In the speaker clustering device according to any one of claims 1 to 3,
A variation vector quantization means for converting a time-series variation of the speech signal into a code using vector quantization;
The appearance frequency generating means generates, for each utterance, the appearance frequency vector whose components are the number of appearances of the code of the speech signal and the number of appearances of the code of the change amount. Clustering device.

In the speaker clustering device according to any one of claims 1 to 4,
The clustering means includes
A speaker clustering apparatus, wherein spectral clustering is performed using similarity between utterances based on the calculated cosine distance.

In the speaker clustering device according to any one of claims 1 to 5,
Calculate the eigenvalue of a square matrix obtained from a similarity matrix having the similarity between the utterances obtained by the similarity calculation means as an element, and based on the eigenvalue where the difference between successive eigenvalues takes the maximum value, A speaker clustering apparatus, further comprising speaker number determination means for determining the number of speakers in an audio signal.

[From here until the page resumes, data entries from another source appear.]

-- pv_equiv track=rewrite | github.com/Gudi00/try_all_github | labs/G.py | max_fishka_power
-- ===== SOURCE A (Python) =====
-- from itertools import permutations
-- from collections import Counter
--
-- def max_fishka_power(n, m, k, queue):
--     max_power = 0
--
--     # Перебираем возможные размещения фишек на поле
--     for placement in permutations(queue, min(n, m)):
--         field = list(placement)
--         levels = Counter((t, 1) for t in field)  # Начальные уровни фишек
--         remaining_moves = k
--
--         # Выполняем слияния, пока есть ходы
--         while remaining_moves > 0:
--             merged = False
--             for (t, l), count in sorted(levels.items(), reverse=True):
--                 if count > 1:  # Если есть возможность объединить
--                     merges = count // 2
--                     levels[(t, l)] -= merges * 2
--                     levels[(t, l + 1)] += merges
--                     remaining_moves -= merges
--                     merged = True
--                     if remaining_moves <= 0:
--                         break
--             if not merged:
--                 break  # Если не удалось совершить ни одно объединение, останавливаемся
--
--         # Вычисляем силу
--         total_power = sum(t * l * count for (t, l), count in levels.items())
--         max_power = max(max_power, total_power)
--
--     return max_power
-- ===== SOURCE B (Python) =====
-- from itertools import combinations
--
--
-- def _merge_power(tiles, k):
--     # levels holds only positive counts: {(value, level): count}
--     levels = {}
--     for t in tiles:
--         levels[(t, 1)] = levels.get((t, 1), 0) + 1
--     remaining = k
--     while remaining > 0:
--         total = sum(c // 2 for c in levels.values())
--         if total == 0:
--             break
--         if total < remaining:
--             # a full round of merges: every pair at (t, l) becomes one tile at
--             # (t, l+1); no per-item move bookkeeping and no sorting is needed,
--             # because the whole round fits in the remaining moves
--             new = {}
--             for (t, l), c in levels.items():
--                 if c // 2:
--                     new[(t, l + 1)] = new.get((t, l + 1), 0) + c // 2
--                 if c % 2:
--                     new[(t, l)] = new.get((t, l), 0) + c % 2
--             levels = new
--             remaining -= total
--         else:
--             # last round: moves run out mid-round, so merge groups in
--             # descending key order until they do
--             for (t, l), c in sorted(levels.items(), reverse=True):
--                 m = c // 2
--                 if m:
--                     levels[(t, l)] = c - 2 * m
--                     levels[(t, l + 1)] = levels.get((t, l + 1), 0) + m
--                     remaining -= m
--                     if remaining <= 0:
--                         break
--             break
--     return sum(t * l * c for (t, l), c in levels.items())
--
--
-- def max_fishka_power(n, m, k, queue):
--     # The merge result depends only on the multiset of placed tiles, so one
--     # sorted combination per distinct multiset replaces all its permutations.
--     best = 0
--     for comb in {tuple(sorted(c)) for c in combinations(queue, min(n, m))}:
--         best = max(best, _merge_power(comb, k))
--     return best
-- ===== Notes on version B (the rewrite author's own statement) =====
-- stated objective: alternative
-- what changed: A simulates the merge loop for every r-permutation of the queue with per-item move bookkeeping each round; B enumerates one sorted combination per distinct multiset (the result only depends on the multiset) and rebuilds whole merge rounds in closed form (count%2 stays, count//2 carries to the next level), keeping an item-by-item sorted scan only for the final move-limited round.
import Mathlib
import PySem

In the speaker clustering device according to any one of claims 1 to 6,
The similarity calculation means includes:
A speaker clustering apparatus characterized in that the similarity is obtained by setting the similarity below a threshold calculated by multiplying the maximum value of the calculated similarities between utterances by a predetermined coefficient to 0.

In the speaker clustering device according to any one of claims 1 to 6,
The similarity calculation means includes:
A speaker clustering apparatus characterized in that, among the calculated similarities between utterances, the similarities other than the upper predetermined number having a large similarity are set to 0 to obtain the similarities.

A speaker clustering method for identifying utterances of the same speaker in an input speech signal,
A vector quantization step of converting the speech signal into a code using vector quantization;
For each utterance in the converted code, an appearance frequency generation step for generating an appearance frequency vector whose component is the number of appearances of the code;
A similarity calculation step for obtaining a similarity between the utterances based on the appearance frequency vector;
And a clustering step of classifying the utterances based on a similarity between the utterances.